La era 4.0 asoma como la del contenido y de las marcas. Y esto implica que la relevancia o no de una determinada información ya no estará sólo validada por la institución o el medio de comunicación, sino que el lector / usuario / audiencia que tendrá en sus manos esa posibilidad. El medio propone, las audiencias disponen y ya sea para leer o interactuar con un contenido pensado de antemano como el contenido que las audiencias quieren leer o escuchar o con el contenido que el medio ofrece sin mirar o tener en cuenta si es del agrado o no de las audiencias. Pero al final ocurre lo mismo: las audiencias disponen de un poder de validación en sus manos que se ve potenciado por la constante masificación de la red de redes y sociales.

¿Y que tendrá que ver algo, nada o todo esto con un desarrollo de producto editorial? Un poco de historia a veces no viene mal. En los orígenes de la comunicación masiva tal cual la conocemos hoy, los parámetros eran tan distintos que nos sería muy difícil reconocer aquellos fundamentos. Pero, paradoja de la historia, al mismo tiempo aún existen puntos similares desde aquellos inicios insondables hasta este ahora digital. Si bien el giro fue copernicano y de 180 grados, tal vez el cambio radical este más relacionado con el desenvolvimiento de las sociedades, los cambios tecnológicos, la estética de cada época y las formas o al menos algunas formas de comunicación


En aquella génesis la publicidad es casi tan antigua como el comercio que le da vida y tal vez el "voceo" que en la antigua Grecia hacían los comerciantes nómades para llamar la atención y lograr vender sus mercancías, fue el embrión de la publicidad y a su vez, marco de referencia del ámbito social en el cual se desarrolló gracias al regateo y sobre todo, a la conversación que con seguridad seguían después de aquel griterío. Mercados tipo bazares y abundantes. Tertulias y trueques. Nomalidad y comercio. Cualquier similtud con la red de redes de hoy tal vez no sea pura ficción. ¿O si?
 

Aquí un tal vez punto de contacto entre ese posible ayer y este tanguible hoy: lo social y la conversación superpuesta en voces que ahora son en formato digital. La divergencia es que en ese orígen y hasta muy entrado el siglo pasado, la publicidad se basaba en sí misma y no en las marcas. Es decir se buscaba convencer al consumidor para que compre un producto y no se enfocaba en las bondades de la marca para que lo hiciera. Luego con la masificación del consumo y de productos similares, la marca ocupó el centro de la escena y nunca más se movió de allí hasta hoy. La diferenciación, el posicionamiento y otras variables mercadológicas fueron perfeccionándose en un mercado global que sigue siendo abundante y los bazares son cada vez más una sumatoria infinita de largas colas de nichos y tal vez no tan nichos.

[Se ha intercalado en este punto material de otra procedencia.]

-- pv_equiv track=rewrite | github.com/toastyengi/LaunchForge | launchpad_ctrl/core/audio.py | _parse_stream_blocks
-- ===== SOURCE A (Python) =====
-- from typing import Optional, Dict, List, Callable, Union
--
-- def _parse_stream_blocks(pactl_output: str, id_prefix: str) -> List[Dict]:
--     """Parse ``pactl list sink-inputs / source-outputs`` into a list of dicts.
--
--     Each dict has keys: id, pid, app, binary.
--     """
--     streams: List[Dict] = []
--     current: Optional[Dict] = None
--
--     for line in pactl_output.splitlines():
--         stripped = line.strip()
--
--         if stripped.startswith(id_prefix):
--             if current is not None:
--                 streams.append(current)
--             current = {
--                 "id": stripped[len(id_prefix):],
--                 "pid": "?",
--                 "app": "?",
--                 "binary": "?",
--             }
--             continue
--
--         if current is None:
--             continue
--
--         # Properties we care about
--         if "application.process.id" in stripped:
--             val = _prop_value(stripped)
--             if val:
--                 current["pid"] = val
--         elif "application.name" in stripped and "icon" not in stripped:
--             val = _prop_value(stripped)
--             if val:
--                 current["app"] = val
--         elif "application.process.binary" in stripped:
--             val = _prop_value(stripped)
--             if val:
--                 current["binary"] = val
--
--     if current is not None:
--         streams.append(current)
--     return streams
--
-- def _prop_value(line: str) -> Optional[str]:
--     """Extract the value from a ``key = "value"`` pactl property line."""
--     parts = line.split("=", 1)
--     if len(parts) == 2:
--         return parts[1].strip().strip('"').strip("'")
--     return None
-- ===== SOURCE B (Python) =====
-- def _prop_value(line):
--     """Extract the value from a ``key = "value"`` pactl property line."""
--     parts = line.split("=", 1)
--     if len(parts) == 2:
--         return parts[1].strip().strip('"').strip("'")
--     return None
--
--
-- def _split_at_header(lines, id_prefix):
--     """Split at the first header line: (lines before it, lines from it on)."""
--     for i, s in enumerate(lines):
--         if s.startswith(id_prefix):
--             return lines[:i], lines[i:]
--     return lines, []
--
--
-- def _block_fields(body):
--     """Scan one block's body lines for the three properties of interest."""
--     pid = app = binary = "?"
--     for s in body:
--         if "application.process.id" in s:
--             v = _prop_value(s)
--             if v:
--                 pid = v
--         elif "application.name" in s and "icon" not in s:
--             v = _prop_value(s)
--             if v:
--                 app = v
--         elif "application.process.binary" in s:
--             v = _prop_value(s)
--             if v:
--                 binary = v
--     return pid, app, binary
--
--
-- def _parse_stream_blocks(pactl_output, id_prefix):
--     """Segment the stripped lines into header-led blocks, then map each block to its dict."""
--     stripped = [line.strip() for line in pactl_output.splitlines()]
--     _, rest = _split_at_header(stripped, id_prefix)
--     streams = []
--     while rest:
--         head, tail = rest[0], rest[1:]
--         body, rest = _split_at_header(tail, id_prefix)
--         pid, app, binary = _block_fields(body)
--         streams.append({
--             "id": head[len(id_prefix):],
--             "pid": pid,
--             "app": app,
--             "binary": binary,
--         })
--     return streams
-- ===== Notes on version B (the rewrite author's own statement) =====
-- stated objective: alternative
-- what changed: A's single interleaved pass with an Optional current-dict accumulator is replaced by two phases: segment the stripped lines into header-led blocks (dropping the preamble), then map a pure field-extraction helper over each block, building each dict once at the end.
import Mathlib
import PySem

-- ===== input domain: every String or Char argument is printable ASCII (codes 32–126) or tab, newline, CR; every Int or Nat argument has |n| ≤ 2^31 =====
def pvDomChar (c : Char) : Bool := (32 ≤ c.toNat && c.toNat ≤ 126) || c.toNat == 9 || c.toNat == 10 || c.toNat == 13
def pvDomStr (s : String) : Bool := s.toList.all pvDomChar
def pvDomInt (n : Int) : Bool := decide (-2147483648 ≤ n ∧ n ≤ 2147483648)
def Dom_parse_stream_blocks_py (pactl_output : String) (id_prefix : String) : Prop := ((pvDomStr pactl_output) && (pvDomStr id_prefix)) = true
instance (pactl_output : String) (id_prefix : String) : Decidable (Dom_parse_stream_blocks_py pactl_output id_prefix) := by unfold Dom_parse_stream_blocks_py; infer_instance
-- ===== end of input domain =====

-- B restructures A's single interleaved loop (optional-dict accumulator) into two passes —
-- segment the stripped lines into header-led blocks, then map a pure field-extraction over each
-- block — objective: alternative decomposition (same cost, no speed claim).

-- ===== PORT A =====
-- _prop_value (helper both Pythons define identically)
def pvPropValue (line : String) : Option String :=
  let parts := (PySem.Str.splitMax? line "=" 1).getD []
  if parts.length = 2 then
    some (PySem.Str.stripChars (PySem.Str.stripChars (PySem.Str.strip (parts.getD 1 "")) "\"") "'")
  else none

-- 'if current is not None: streams.append(current)'
def pvFlushA (streams : List (PySem.Dict String String)) :
    Option (PySem.Dict String String) → List (PySem.Dict String String)
  | none => streams
  | some d => streams ++ [d]

-- the dict literal A builds at a header line
def pvInitDictA (id_prefix stripped : String) : PySem.Dict String String :=
  PySem.Dict.ofList
    [("id", PySem.Str.slice stripped (some (PySem.Str.len id_prefix)) none),
     ("pid", "?"), ("app", "?"), ("binary", "?")]

-- A's if/elif property-update on the current dict ('if val:' = val is not None and non-empty)
def pvUpdateA (stripped : String) (d : PySem.Dict String String) : PySem.Dict String String :=
  if PySem.Str.isIn "application.process.id" stripped then
    match pvPropValue stripped with
    | some v => if v = "" then d else d.insert "pid" v
    | none => d
  else if PySem.Str.isIn "application.name" stripped && !PySem.Str.isIn "icon" stripped then
    match pvPropValue stripped with
    | some v => if v = "" then d else d.insert "app" v
    | none => d
  else if PySem.Str.isIn "application.process.binary" stripped then
    match pvPropValue stripped with
    | some v => if v = "" then d else d.insert "binary" v
    | none => d
  else d

-- A's for loop over the lines, carrying (streams, current)
def pvLoopA (id_prefix : String) :
    List String → List (PySem.Dict String String) → Option (PySem.Dict String String) →
    List (PySem.Dict String String)
  | [], streams, cur => pvFlushA streams cur
  | line :: rest, streams, cur =>
    let stripped := PySem.Str.strip line
    if PySem.Str.startswith stripped id_prefix then
      pvLoopA id_prefix rest (pvFlushA streams cur) (some (pvInitDictA id_prefix stripped))
    else
      match cur with
      | none => pvLoopA id_prefix rest streams none
      | some d => pvLoopA id_prefix rest streams (some (pvUpdateA stripped d))

def parse_stream_blocks_py (pactl_output : String) (id_prefix : String) :
    List (List (String × String)) :=
  (pvLoopA id_prefix (PySem.Str.splitlines pactl_output) [] none).map PySem.Dict.items

-- ===== PORT B =====
-- _split_at_header: (lines before the first header, lines from it on)
def pvSplitAtHeader (id_prefix : String) : List String → List String × List String
  | [] => ([], [])
  | s :: rest =>
    if PySem.Str.startswith s id_prefix then ([], s :: rest)
    else
      let p := pvSplitAtHeader id_prefix rest
      (s :: p.1, p.2)

-- one step of _block_fields' scan over (pid, app, binary)
def pvFieldStep (st : String × String × String) (s : String) : String × String × String :=
  if PySem.Str.isIn "application.process.id" s then
    match pvPropValue s with
    | some v => if v = "" then st else (v, st.2.1, st.2.2)
    | none => st
  else if PySem.Str.isIn "application.name" s && !PySem.Str.isIn "icon" s then
    match pvPropValue s with
    | some v => if v = "" then st else (st.1, v, st.2.2)
    | none => st
  else if PySem.Str.isIn "application.process.binary" s then
    match pvPropValue s with
    | some v => if v = "" then st else (st.1, st.2.1, v)
    | none => st
  else st

-- _block_fields
def pvBlockFields (body : List String) : String × String × String :=
  body.foldl pvFieldStep ("?", "?", "?")

-- termination measure for the while loop: the remainder never grows
theorem pvSplitAtHeader_snd_len_le (id_prefix : String) (l : List String) :
    (pvSplitAtHeader id_prefix l).2.length ≤ l.length := by
  induction l with
  | nil => simp [pvSplitAtHeader]
  | cons s rest ih =>
    simp only [pvSplitAtHeader]
    split
    · simp
    · simpa using Nat.le_succ_of_le ih

-- the while loop: rest is [] or starts with a header line
def pvLoopB (id_prefix : String) : List String → List (List (String × String))
  | [] => []
  | head :: tail =>
    let p := pvSplitAtHeader id_prefix tail
    let f := pvBlockFields p.1
    [("id", PySem.Str.slice head (some (PySem.Str.len id_prefix)) none),
     ("pid", f.1), ("app", f.2.1), ("binary", f.2.2)] :: pvLoopB id_prefix p.2
termination_by l => l.length
decreasing_by
  exact Nat.lt_succ_of_le (pvSplitAtHeader_snd_len_le id_prefix tail)

def parse_stream_blocks_py_alt (pactl_output : String) (id_prefix : String) :
    List (List (String × String)) :=
  let stripped := (PySem.Str.splitlines pactl_output).map PySem.Str.strip
  pvLoopB id_prefix (pvSplitAtHeader id_prefix stripped).2

-- ===== PRECONDITION & SPEC =====
def Spec_parse_stream_blocks_py (pactl_output : String) (id_prefix : String) (out : List (List (String × String))) : Prop := out = parse_stream_blocks_py_alt pactl_output id_prefix
instance (pactl_output : String) (id_prefix : String) (out : List (List (String × String))) : Decidable (Spec_parse_stream_blocks_py pactl_output id_prefix out) := by unfold Spec_parse_stream_blocks_py; infer_instance

-- ===== CLAIM (what is proved, stated in full; the proofs are below) =====
def Claim_equal_parse_stream_blocks_py : Prop := ∀ (pactl_output : String) (id_prefix : String), Dom_parse_stream_blocks_py pactl_output id_prefix → Spec_parse_stream_blocks_py pactl_output id_prefix (parse_stream_blocks_py pactl_output id_prefix)

-- ===== LEMMAS AND PROOFS =====

-- the shape every current-dict of A has: fixed four keys, in literal order
def pvMkD (i : String) (f : String × String × String) : PySem.Dict String String :=
  PySem.Dict.mk [("id", i), ("pid", f.1), ("app", f.2.1), ("binary", f.2.2)]

theorem pvInitDictA_eq (id_prefix stripped : String) :
    pvInitDictA id_prefix stripped =
      pvMkD (PySem.Str.slice stripped (some (PySem.Str.len id_prefix)) none) ("?", "?", "?") := rfl

-- A's dict update is B's triple update, transported through pvMkD
theorem pvUpdateA_mkD (s i : String) (f : String × String × String) :
    pvUpdateA s (pvMkD i f) = pvMkD i (pvFieldStep f s) := by
  obtain ⟨a, b, c⟩ := f
  simp only [pvUpdateA, pvFieldStep, pvMkD]
  split_ifs <;> rcases pvPropValue s with _ | v <;> simp <;> split_ifs <;> rfl

-- A's loop with a live current dict = finish this block with B's field scan, then B's loop
theorem pvLoopA_some (id_prefix : String) (lines : List String) :
    ∀ (streams : List (PySem.Dict String String)) (i : String) (f : String × String × String),
    pvLoopA id_prefix lines streams (some (pvMkD i f)) =
      streams ++ pvMkD i ((pvSplitAtHeader id_prefix (lines.map PySem.Str.strip)).1.foldl pvFieldStep f)
        :: (pvLoopB id_prefix (pvSplitAtHeader id_prefix (lines.map PySem.Str.strip)).2).map PySem.Dict.mk := by
  induction lines with
  | nil => intro streams i f; simp [pvLoopA, pvFlushA, pvSplitAtHeader, pvLoopB]
  | cons line rest ih =>
    intro streams i f
    simp only [pvLoopA, List.map_cons, pvSplitAtHeader]
    by_cases h : PySem.Str.startswith (PySem.Str.strip line) id_prefix = true
    · rw [if_pos h, if_pos h, pvInitDictA_eq, ih, pvLoopB]
      simp [pvFlushA, pvMkD, pvBlockFields]
    · rw [if_neg h, if_neg h, pvUpdateA_mkD, ih]
      simp

-- A's loop before the first header = B after dropping the preamble
theorem pvLoopA_none (id_prefix : String) (lines : List String) :
    ∀ (streams : List (PySem.Dict String String)),
    pvLoopA id_prefix lines streams none =
      streams ++ (pvLoopB id_prefix (pvSplitAtHeader id_prefix (lines.map PySem.Str.strip)).2).map PySem.Dict.mk := by
  induction lines with
  | nil => intro streams; simp [pvLoopA, pvFlushA, pvSplitAtHeader, pvLoopB]
  | cons line rest ih =>
    intro streams
    simp only [pvLoopA, List.map_cons, pvSplitAtHeader]
    by_cases h : PySem.Str.startswith (PySem.Str.strip line) id_prefix = true
    · rw [if_pos h, if_pos h, pvInitDictA_eq, pvLoopA_some, pvLoopB]
      simp [pvFlushA, pvMkD, pvBlockFields]
    · rw [if_neg h, if_neg h, ih]

-- ===== VERDICT (by name: the statement is the Claim_ definition above) =====
theorem parse_stream_blocks_py_spec : Claim_equal_parse_stream_blocks_py := by
  intro pactl_output id_prefix _
  unfold Spec_parse_stream_blocks_py parse_stream_blocks_py parse_stream_blocks_py_alt
  rw [pvLoopA_none]
  have h : PySem.Dict.items ∘ PySem.Dict.mk = (id : List (String × String) → _) := rfl
  simp [h]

Los fundamentos de la marca e incluso de la publicidad cambiaron. Se construyen marcas, promesas, ideas, conceptos, incluso relatos. El paso del tiempo, guiado por el mercadeo, cargará de sentido y significado a las marcas y esas construcciones. Y se sostendrá quién mejor dialogue hoy en ese océano indómito de conversaciones superpuestas. La conversación que se iniciaba con aquel comerciante en su tienda y que elogiaba y recomendaba un producto, se trasladó a la comunicación y la construcción de marcas y que a su vez son perdurables más allá de una acción de comunicación puntual. Los diálogos comunicacionales se podrían pensar o imaginar como circulares, infinitos, casi interminables y más aún en la era de las redes sociales. El diáfano y extraordinario y nada breve libro No Logo que critica en forma brutal y sin miramientos todo el estado de la comunición de las grandes marcas en los últimos tiempos, creó una paradoja insalvable: aportó una mezcla de atídoto anti marcario y a su vez un manual de la contra comuncicación de masas pero usado por las propias marcas criticadas.

  
“Se debe considerar la marca, como el significado esencial de la empresa moderna y la publicidad, como el vehículo que se utiliza para transmitir al mundo ese significado.” 
Noami Klein, autora del libro No logo.

Y si este cambio fue y es para las marcas en general, un nuevo contexto y una especie de revolución permanente, para las marcas de los medios de comunicación en particular, implica una transformación inesperada y radical de los paradigmas establecidos de la comuniacación de masas, incluso antes de la masificación de Internet, y que en todo caso la red de redes es más la consecuencia y no la causa de un cambio que se gestó a fuego lento más o menos desde que el primer correo electrónico salió de la bandeja de envíos hace 41 años atrás. En 1971 para más datos.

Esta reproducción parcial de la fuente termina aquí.